Venoarterial extracorporeal membrane oxygenation support for heart transplantation: 10 years’ experience
Ender Gedik1, Fatma Irem Yesiler1, Denada Haka1, Okay Karslioglu2, Helin Sahinturk1, Elvin Kesimci1, Adnan Torgay1, Pinar Zeyneloglu1, Atilla Sezgin2, Mehmet A. Haberal3.
1Department of Anaesthesiology and Reanimation, Baskent University, Ankara, Turkey; 2Department of Cardiovascular Surgery, Baskent University, Ankara, Turkey; 3Department of General Surgery, Division of Transplantation, Baskent University, Ankara, Turkey
Objectives: Heart transplant (HT) is the only definitive treatment of end-stage heart failure. Venoarterial extracorporeal membrane oxygenation may be used as a bridge to HT or after HT for refractory conditions like primary graft failure (1). In this study, we present our decade-long perioperative experience with HTs.

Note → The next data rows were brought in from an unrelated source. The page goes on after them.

theorem pvMain : ∀ (l : List ((Int × List Int) × (Int × Int))),
    selectionner_modes_py l = selectionner_modes_py_alt l := by
  intro l
  by_cases hl : l = []
  · subst hl; rfl
  obtain ⟨a, t, rfl⟩ := List.exists_cons_of_ne_nil hl
  set l := a :: t with hldef
  set key : ((Int × List Int) × (Int × Int)) → Int × Int :=
    fun it => ((it.1.2.length : Int), it.2.2) with hkey
  set E := PySem.List.enumerate l 0 with hE
  set flen : ((Int × List Int) × (Int × Int)) → Int := fun it => (it.1.2.length : Int) with hflen
  -- B's running best over the tail of the enumeration
  set r := pvBest (key a) (PySem.List.enumerate t 1) with hrdef
  have hkeyB : ∀ p : Int × ((Int × List Int) × (Int × Int)), pvKeyB p = key p.2 := by
    intro p; rfl
  have hmapk : (PySem.List.enumerate t 1).map pvKeyB = t.map key := by
    calc (PySem.List.enumerate t 1).map pvKeyB
        = (PySem.List.enumerate t 1).map (fun p => key p.2) := by
          exact List.map_congr_left (fun p _ => hkeyB p)
      _ = t.map key := pvMap_snd_enumerate key t 1
  obtain ⟨hrmem', hrmin'⟩ := pvBest_spec (PySem.List.enumerate t 1) (key a)
  rw [hmapk] at hrmem' hrmin'
  have hrmem : r ∈ l.map key := by rw [hldef, List.map_cons]; exact hrmem'
  have hrmin : ∀ y ∈ l.map key, pvLexLE r y := by
    intro y hy; rw [hldef, List.map_cons] at hy; exact hrmin' y hy
  -- mini_forces in canonical form
  have hmini : (PySem.List.enumerate (l.map (fun item => item.1.2))).map
        (fun p => ((p.2.length : Int), p.1))
      = E.map (fun p => (flen p.2, p.1)) := by
    rw [hE, pvEnumerate_map, List.map_map]; rfl
  have hL1 : (E.map (fun p => (flen p.2, p.1))).map (fun x => x.1) = l.map flen := by
    rw [List.map_map, hE]
    exact pvMap_snd_enumerate flen l 0
  -- min over lengths
  have hne1 : l.map flen ≠ [] := by simp [hldef]
  obtain ⟨m1, hm1⟩ : ∃ m1, PySem.List.min? (l.map flen) (fun x => x) = some m1 := by
    cases hc : PySem.List.min? (l.map flen) (fun x => x) with
    | none => exact absurd ((PySem.List.min?_eq_none_iff _ _).mp hc) hne1
    | some m => exact ⟨m, rfl⟩
  have hm1mem : m1 ∈ l.map flen := PySem.List.min?_mem hm1
  have hm1min : ∀ y ∈ l.map flen, m1 ≤ y := PySem.List.min?_isMin hm1
  have hkfst : (l.map key).map (fun k => k.1) = l.map flen := by rw [List.map_map]; rfl
  have hr1 : r.1 = m1 := by
    have h1 : m1 ≤ r.1 := hm1min _ (by rw [← hkfst]; exact List.mem_map_of_mem hrmem)
    have h2 : m1 ∈ (l.map key).map (fun k => k.1) := by rw [hkfst]; exact hm1mem
    obtain ⟨kk, hkk, hkk1⟩ := List.mem_map.mp h2
    have h3 := hrmin kk hkk
    unfold pvLexLE at h3; omega
  -- candidats and the weight list in canonical form
  have hcand : ((E.map (fun p => (flen p.2, p.1))).filter (fun p => p.1 == m1)).map
        (fun p => p.2)
      = (E.filter (fun p => flen p.2 == m1)).map (fun p => p.1) := by
    rw [List.filter_map, List.map_map]; rfl
  set CP : List Int := (l.filter (fun it => flen it == m1)).map (fun it => it.2.2) with hCP
  have hstep2 : (E.filter (fun p => flen p.2 == m1)).map
        (fun p => PySem.List.pyGetD (l.map (fun item => item.2.2)) p.1 0)
      = (E.filter (fun p => flen p.2 == m1)).map (fun p => p.2.2.2) :=
    List.map_congr_left (fun p hp => pvLookup (fun it => it.2.2) 0 l p (List.mem_of_mem_filter hp))
  have hstep3 : (E.filter (fun p => flen p.2 == m1)).map (fun p => p.2.2.2) = CP :=
    pvFilter_snd_enumerate (fun it => flen it == m1) (fun it => it.2.2) l 0
  -- min over weights of the candidates
  have hCPne : CP ≠ [] := by
    obtain ⟨it, hit, hit1⟩ := List.mem_map.mp hm1mem
    have : it ∈ l.filter (fun it => flen it == m1) :=
      List.mem_filter.mpr ⟨hit, by simp [hit1]⟩
    exact List.ne_nil_of_mem (List.mem_map_of_mem this)
  obtain ⟨m2, hm2⟩ : ∃ m2, PySem.List.min? CP (fun x => x) = some m2 := by
    cases hc : PySem.List.min? CP (fun x => x) with
    | none => exact absurd ((PySem.List.min?_eq_none_iff _ _).mp hc) hCPne
    | some m => exact ⟨m, rfl⟩
  have hm2mem : m2 ∈ CP := PySem.List.min?_mem hm2
  have hm2min : ∀ y ∈ CP, m2 ≤ y := PySem.List.min?_isMin hm2
  have hr2 : r.2 = m2 := by
    have h1 : m2 ≤ r.2 := by
      obtain ⟨it0, hit0, hit0e⟩ := List.mem_map.mp hrmem
      refine hm2min _ ?_
      rw [hCP]
      have : it0 ∈ l.filter (fun it => flen it == m1) := by
        refine List.mem_filter.mpr ⟨hit0, ?_⟩
        have : (key it0).1 = m1 := by rw [hit0e]; exact hr1
        simpa [hkey, hflen] using this
      have h4 : it0.2.2 = r.2 := by rw [← hit0e]
      rw [← h4]
      exact List.mem_map_of_mem this
    have h2 : ∃ it1 ∈ l.filter (fun it => flen it == m1), it1.2.2 = m2 := by
      obtain ⟨it1, hit1, hit1e⟩ := List.mem_map.mp (hCP ▸ hm2mem)
      exact ⟨it1, hit1, hit1e⟩
    obtain ⟨it1, hit1, hit1e⟩ := h2
    obtain ⟨hit1l, hit1p⟩ := List.mem_filter.mp hit1
    have h5 := hrmin (key it1) (List.mem_map_of_mem hit1l)
    have h6 : (key it1).1 = m1 := by simpa [hkey, hflen] using hit1p
    have h7 : (key it1).2 = m2 := hit1e
    unfold pvLexLE at h5; omega
  have hr12 : r = (m1, m2) := by
    obtain ⟨r1, r2⟩ := r
    simp only [Prod.mk.injEq]
    exact ⟨hr1, hr2⟩
  -- B's side reduced to a filter over the enumeration
  have hBside : selectionner_modes_py_alt l
      = (E.filter (fun p => pvKeyB p == r)).map (fun p => p.1) := by
    unfold selectionner_modes_py_alt
    rw [← hE]
    have hEc : E = ((0 : Int), a) :: PySem.List.enumerate t 1 := by
      rw [hE, hldef, PySem.List.enumerate_cons]
      norm_num
    rw [hEc]
    have hstep0 : pvBStep (none, []) ((0 : Int), a) = (some (key a), [(0 : Int)]) := rfl
    rw [List.foldl_cons, hstep0, pvB_fold, ← hrdef]
    rw [List.filter_cons]
    have hk0 : pvKeyB ((0 : Int), a) = key a := rfl
    by_cases hra : r = key a
    · have hb0 : (pvKeyB ((0 : Int), a) == r) = true := by rw [hk0, hra]; simp
      simp [hra, hk0]
    · have hne0 : pvKeyB ((0 : Int), a) ≠ r := by
        rw [hk0]; exact fun h => hra h.symm
      have hb0 : (pvKeyB ((0 : Int), a) == r) = false := by
        simp [hne0]
      simp [hb0, hra]
  -- assemble
  rw [hBside]
  unfold selectionner_modes_py
  rw [if_neg hl]
  dsimp only
  rw [hmini, hL1, hm1]
  dsimp only
  rw [hcand, List.map_map]
  rw [show ((fun i => PySem.List.pyGetD (l.map (fun item => item.2.2)) i 0) ∘ (fun p : Int × ((Int × List Int) × (Int × Int)) => p.1))
      = (fun p : Int × ((Int × List Int) × (Int × Int)) => PySem.List.pyGetD (l.map (fun item => item.2.2)) p.1 0) from rfl]
  rw [hstep2, hstep3, hm2]
  dsimp only
  rw [List.filter_map, List.filter_filter]
  refine congrArg _ (List.filter_congr ?_)
  intro p hp
  have hlook := pvLookup (fun it => it.2.2) 0 l p hp
  simp only [Function.comp_apply, hlook, hr12, hkey, hflen, pvKeyB]
  rw [show ((((p.2.1.2.length : Int), p.2.2.2) : Int × Int) == (m1, m2))
      = (((p.2.1.2.length : Int) == m1) && (p.2.2.2 == m2)) from rfl, Bool.and_comm]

Materials and Methods: We retrospectively screened the data of 56 HT performed between 2014 and 2024 at our center. Among them 25 patients were included in the study and divided into 2 groups, namely pre and postoperative VA-ECMO support. The demographic data, preoperative diagnosis, HT operation time, duration of extracorporeal support, clinical and laboratory data, ECMO type (peripheral or central), complications and mortality of the patients were analyzed.
Results: Preoperative VA-ECMO support was performed in 7 cases as a bridge to emergent HT. The mean age of patients was 26.3 ± 17.1 years. All cases had dilated cardiomyopathy. The HT operation time was 7.7 ± 1.4 hours. The duration of VA-ECMO support was 17.3 ± 18.4 days. Peripheral VA-ECMO (femoral) was performed in 4 cases. Extracorporeal cardiopulmonary resuscitation (E-CPR) was performed in 3 patients. The ECMO pump and vascular cannula were changed in 2 patients due to complications. One patient who was re-transplanted died at hour 4 post-HT and another patient died on day 29 post-HT. Total mortality rate was 28.6% (2 patients).
Postoperative VA-ECMO support was performed in 18 cases after HT. The mean age of patients was 31.5 ± 18.5 years. The main indication of this type of support was graft failure. Four of them had LVAD as a bridge to HT. The leading cause of end-stage heart failure was dilated cardiomyopathy (72.2%). The HT operation time was 8.6 ± 1.3 hours. The duration of VA-ECMO support was 8.8 ± 6.9 days. Peripheral VA-ECMO (femoral) was performed in 9 patients. E-CPR was performed in one patient. ECMO pump and vascular cannula were changed in 6 patients due to complications. Six patients died during the early postoperative ICU stay. Total mortality rate was 61.1% (11 patients).
Conclusions: In our group of HT recipients, preoperative VA-ECMO support had a lower mortality rate compared to VA-ECMO support in the post-transplant period. For patients on the HT list who are worsening despite optimal medical therapy, VA-ECMO support is a safe and viable last resort. Additionally, VA-ECMO support can be used during the postoperative period in HT patients with hemodynamic deterioration as salvage therapy.